Where does the word "simp" appear in the entries below? Copy each line that holds it.

[Dataset entries]
□ □ □ □ □

lemma pvJ_fresh (dA : PySem.Dict Int Nat) (c : Nat) (ev : List (Nat × Int))
    (dP : PySem.Dict Int Int) (links : List (Int × Int)) (a b : Int)
    (hJ : pvJ dA c ev dP links) (ha : dA.get? a = none) (hb : dA.get? b = none) :
    pvJ ((dA.insert a c).insert b c) (c + 1)
      (ev ++ [(c, PySem.Int.mod a 2), (c, PySem.Int.mod b 2)])
      ((dP.insert a a).insert b a) (links ++ [(a, a), (b, a)]) := by
  obtain ⟨hN, hK, hT, hW, hU, hV, hlen, hE⟩ := hJ
  have haP : dP.contains a = false := by rw [hK]; exact pvContains_none ha
  have hbP : dP.contains b = false := by rw [hK]; exact pvContains_none hb
  have haK : a ∉ dP.keys := by
    intro hm
    rw [(PySem.Dict.contains_iff_mem_keys dP a).mpr hm] at haP
    cases haP
  have hbK : b ∉ dP.keys := by
    intro hm
    rw [(PySem.Dict.contains_iff_mem_keys dP b).mpr hm] at hbP
    cases hbP
  -- lookups in the two updated dicts
  have hgP : ∀ z, ((dP.insert a a).insert b a).get? z =
      if z = b then some a else if z = a then some a else dP.get? z := by
    intro z
    rw [PySem.Dict.get?_insert, PySem.Dict.get?_insert]
  have hgA : ∀ z, ((dA.insert a c).insert b c).get? z =
      if z = b then some c else if z = a then some c else dA.get? z := by
    intro z
    rw [PySem.Dict.get?_insert, PySem.Dict.get?_insert]
  have hitems : a ≠ b → ((dP.insert a a).insert b a).items = dP.items ++ [(a, a), (b, a)] := by
    intro hab
    have h1 : (dP.insert a a).items = dP.items ++ [(a, a)] :=
      PySem.Dict.items_insert_of_not_contains dP a haP
    have hb2 : (dP.insert a a).contains b = false := by
      rw [PySem.Dict.contains_insert]
      simp only [Bool.or_eq_false_iff]
      exact ⟨by simp; exact fun h => hab h.symm, hbP⟩
    rw [PySem.Dict.items_insert_of_not_contains _ a hb2, h1, List.append_assoc]
    rfl
  have hitemsEq : a = b → ((dP.insert a a).insert b a).items = dP.items ++ [(a, a)] := by
    intro hab
    subst hab
    rw [PySem.Dict.insert_insert_self]
    exact PySem.Dict.items_insert_of_not_contains dP a haP
  refine ⟨?_, ?_, ?_, ?_, ?_, ?_, ?_, ?_⟩
  · by_cases hab : a = b
    · subst hab
      rw [PySem.Dict.insert_insert_self, PySem.Dict.keys_insert_of_not_contains dP a haP]
      refine List.Nodup.append hN (List.nodup_singleton a) ?_
      intro z hz hz2
      rw [List.mem_singleton] at hz2
      subst hz2
      exact haK hz
    · have hk2 : ((dP.insert a a).insert b a).keys = dP.keys ++ [a, b] := by
        have h0 : ((dP.insert a a).insert b a).keys
            = ((dP.insert a a).insert b a).items.map (·.1) := rfl
        rw [h0, hitems hab, List.map_append]
        rfl
      rw [hk2]
      refine List.Nodup.append hN ?_ ?_
      · exact List.nodup_cons.mpr ⟨by simp [hab], List.nodup_singleton b⟩
      · intro z hz hz2
        rcases List.mem_cons.mp hz2 with h | h
        · subst h; exact haK hz
        · rw [List.mem_singleton] at h; subst h; exact hbK hz
  · intro z
    rw [PySem.Dict.contains_insert, PySem.Dict.contains_insert,
      PySem.Dict.contains_insert, PySem.Dict.contains_insert, hK]
  · intro z p hzp
    rw [hgP] at hzp
    by_cases hzb : z = b
    · rw [if_pos hzb] at hzp
      injection hzp with hzp
      subst hzp
      refine ⟨c, ?_, ?_⟩
      · rw [hgA, if_pos hzb]
      · rw [hgA]
        by_cases hab : a = b
        · rw [if_pos hab]
        · rw [if_neg hab, if_pos rfl]
    · rw [if_neg hzb] at hzp
      by_cases hza : z = a
      · rw [if_pos hza] at hzp
        injection hzp with hzp
        subst hzp
        subst hza
        refine ⟨c, ?_, ?_⟩ <;> rw [hgA, if_neg hzb, if_pos rfl]
      · rw [if_neg hza] at hzp
        obtain ⟨t', h1, h2⟩ := hT z p hzp
        have hpa : p ≠ a := by intro h; subst h; rw [ha] at h2; cases h2
        have hpb : p ≠ b := by intro h; subst h; rw [hb] at h2; cases h2
        exact ⟨t', by rw [hgA, if_neg hzb, if_neg hza]; exact h1,
          by rw [hgA, if_neg hpb, if_neg hpa]; exact h2⟩
  · intro i hi
    by_cases hab : a = b
    · rw [hitemsEq hab] at hi ⊢
      simp only [List.length_append, List.length_cons, List.length_nil] at hi
      by_cases hil : i < dP.items.length
      · rcases hW i hil with h | ⟨j, hj, hje⟩
        · left
          rw [List.getD_append _ _ _ i hil]
          exact h
        · right
          exact ⟨j, hj, by
            rw [List.getD_append _ _ _ j (lt_trans hj hil), List.getD_append _ _ _ i hil]
            exact hje⟩
      · left
        rw [List.getD_append_right _ _ _ _ (by omega), show i - dP.items.length = 0 by omega]
        rfl
    · rw [hitems hab] at hi ⊢
      simp only [List.length_append, List.length_cons, List.length_nil] at hi
      by_cases hil : i < dP.items.length
      · have hgd : ∀ j, j < dP.items.length →
            (dP.items ++ [(a, a), (b, a)]).getD j (0, 0) = dP.items.getD j (0, 0) := by
          intro j hj
          rw [List.getD_append _ _ _ j hj]
        rcases hW i hil with h | ⟨j, hj, hje⟩
        · left; rw [hgd i hil]; exact h
        · right; exact ⟨j, hj, by rw [hgd j (lt_trans hj hil), hgd i hil]; exact hje⟩
      · by_cases hieq : i = dP.items.length
        · left
          subst hieq
          rw [List.getD_append_right _ _ _ _ (le_refl _), Nat.sub_self]
          rfl
        · have g1 : (dP.items ++ [(a, a), (b, a)]).getD dP.items.length (0, 0) = (a, a) := by
            rw [List.getD_append_right _ _ _ _ (le_refl _), Nat.sub_self]
            rfl
          have g2 : (dP.items ++ [(a, a), (b, a)]).getD i (0, 0) = (b, a) := by
            rw [List.getD_append_right _ _ _ _ (by omega),
              show i - dP.items.length = 1 by omega]
            rfl
          right
          exact ⟨dP.items.length, by omega, by rw [g1, g2]⟩
  · intro r1 r2 t' h1 h2 h3 h4
    rw [hgP] at h1 h2
    rw [hgA] at h3 h4
    have key : ∀ r, (if r = b then some a else if r = a then some a else dP.get? r) = some r →
        (if r = b then some c else if r = a then some c else dA.get? r) = some t' →
        (r = a ∧ t' = c) ∨ (dP.get? r = some r ∧ dA.get? r = some t') := by
      intro r hr ht
      by_cases hrb : r = b
      · rw [if_pos hrb] at hr ht
        injection hr with hr
        injection ht with ht
        exact Or.inl ⟨hr.symm, ht.symm⟩
      · rw [if_neg hrb] at hr ht
        by_cases hra : r = a
        · rw [if_pos hra] at ht
          injection ht with ht
          exact Or.inl ⟨hra, ht.symm⟩
        · rw [if_neg hra] at hr ht
          exact Or.inr ⟨hr, ht⟩
    rcases key r1 h1 h3 with ⟨hr1, htc1⟩ | ⟨hr1, ht1⟩ <;>
      rcases key r2 h2 h4 with ⟨hr2, htc2⟩ | ⟨hr2, ht2⟩
    · rw [hr1, hr2]
    · have := hV r2 t' ht2; omega
    · have := hV r1 t' ht1; omega
    · exact hU r1 r2 t' hr1 hr2 ht1 ht2
  · intro k v hk
    rw [hgA] at hk
    split_ifs at hk with h1 h2
    · injection hk with hk; omega
    · injection hk with hk; omega
    · exact Nat.lt_succ_of_lt (hV k v hk)
  · simp [hlen]
  · intro i hi
    simp only [List.length_append, List.length_cons, List.length_nil] at hi
    by_cases hil : i < links.length
    · have h1 : (links ++ [(a, a), (b, a)]).getD i (0, 0) = links.getD i (0, 0) :=
        List.getD_append _ _ _ i hil
      have h2 : (ev ++ [(c, PySem.Int.mod a 2), (c, PySem.Int.mod b 2)]).getD i (0, 0)
          = ev.getD i (0, 0) := List.getD_append _ _ _ i (by omega)
      obtain ⟨hE1, hE2⟩ := hE i hil
      have hna : (links.getD i (0, 0)).1 ≠ a := by
        intro h; rw [h, ha] at hE1; cases hE1
      have hnb : (links.getD i (0, 0)).1 ≠ b := by
        intro h; rw [h, hb] at hE1; cases hE1
      rw [h1, h2, hgA, if_neg hnb, if_neg hna]
      exact ⟨hE1, hE2⟩
    · by_cases hieq : i = links.length
      · have h1 : (links ++ [(a, a), (b, a)]).getD i (0, 0) = (a, a) := by
          subst hieq
          rw [List.getD_append_right _ _ _ _ (le_refl _), Nat.sub_self]
          rfl
        have h2 : (ev ++ [(c, PySem.Int.mod a 2), (c, PySem.Int.mod b 2)]).getD i (0, 0)
            = (c, PySem.Int.mod a 2) := by
          rw [List.getD_append_right _ _ _ _ (by omega), show i - ev.length = 0 by omega]
          rfl
        rw [h1, h2, hgA]
        refine ⟨?_, rfl⟩
        by_cases hab : a = b
        · rw [if_pos hab]
        · rw [if_neg hab, if_pos rfl]
      · have hieq2 : i = links.length + 1 := by omega
        have h1 : (links ++ [(a, a), (b, a)]).getD i (0, 0) = (b, a) := by
          rw [List.getD_append_right _ _ _ _ (by omega), show i - links.length = 1 by omega]
          rfl
        have h2 : (ev ++ [(c, PySem.Int.mod a 2), (c, PySem.Int.mod b 2)]).getD i (0, 0)
            = (c, PySem.Int.mod b 2) := by
          rw [List.getD_append_right _ _ _ _ (by omega), show i - ev.length = 1 by omega]
          rfl
        rw [h1, h2, hgA, if_pos rfl]
        exact ⟨rfl, rfl⟩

□ □ □ □ □

▶ _TASK OUTPUT_
      simp only [Bool.or_eq_false_iff]
      exact ⟨by simp; exact fun h => hab h.symm, hbP⟩
      · exact List.nodup_cons.mpr ⟨by simp [hab], List.nodup_singleton b⟩
      simp only [List.length_append, List.length_cons, List.length_nil] at hi
      simp only [List.length_append, List.length_cons, List.length_nil] at hi
  · simp [hlen]
    simp only [List.length_append, List.length_cons, List.length_nil] at hi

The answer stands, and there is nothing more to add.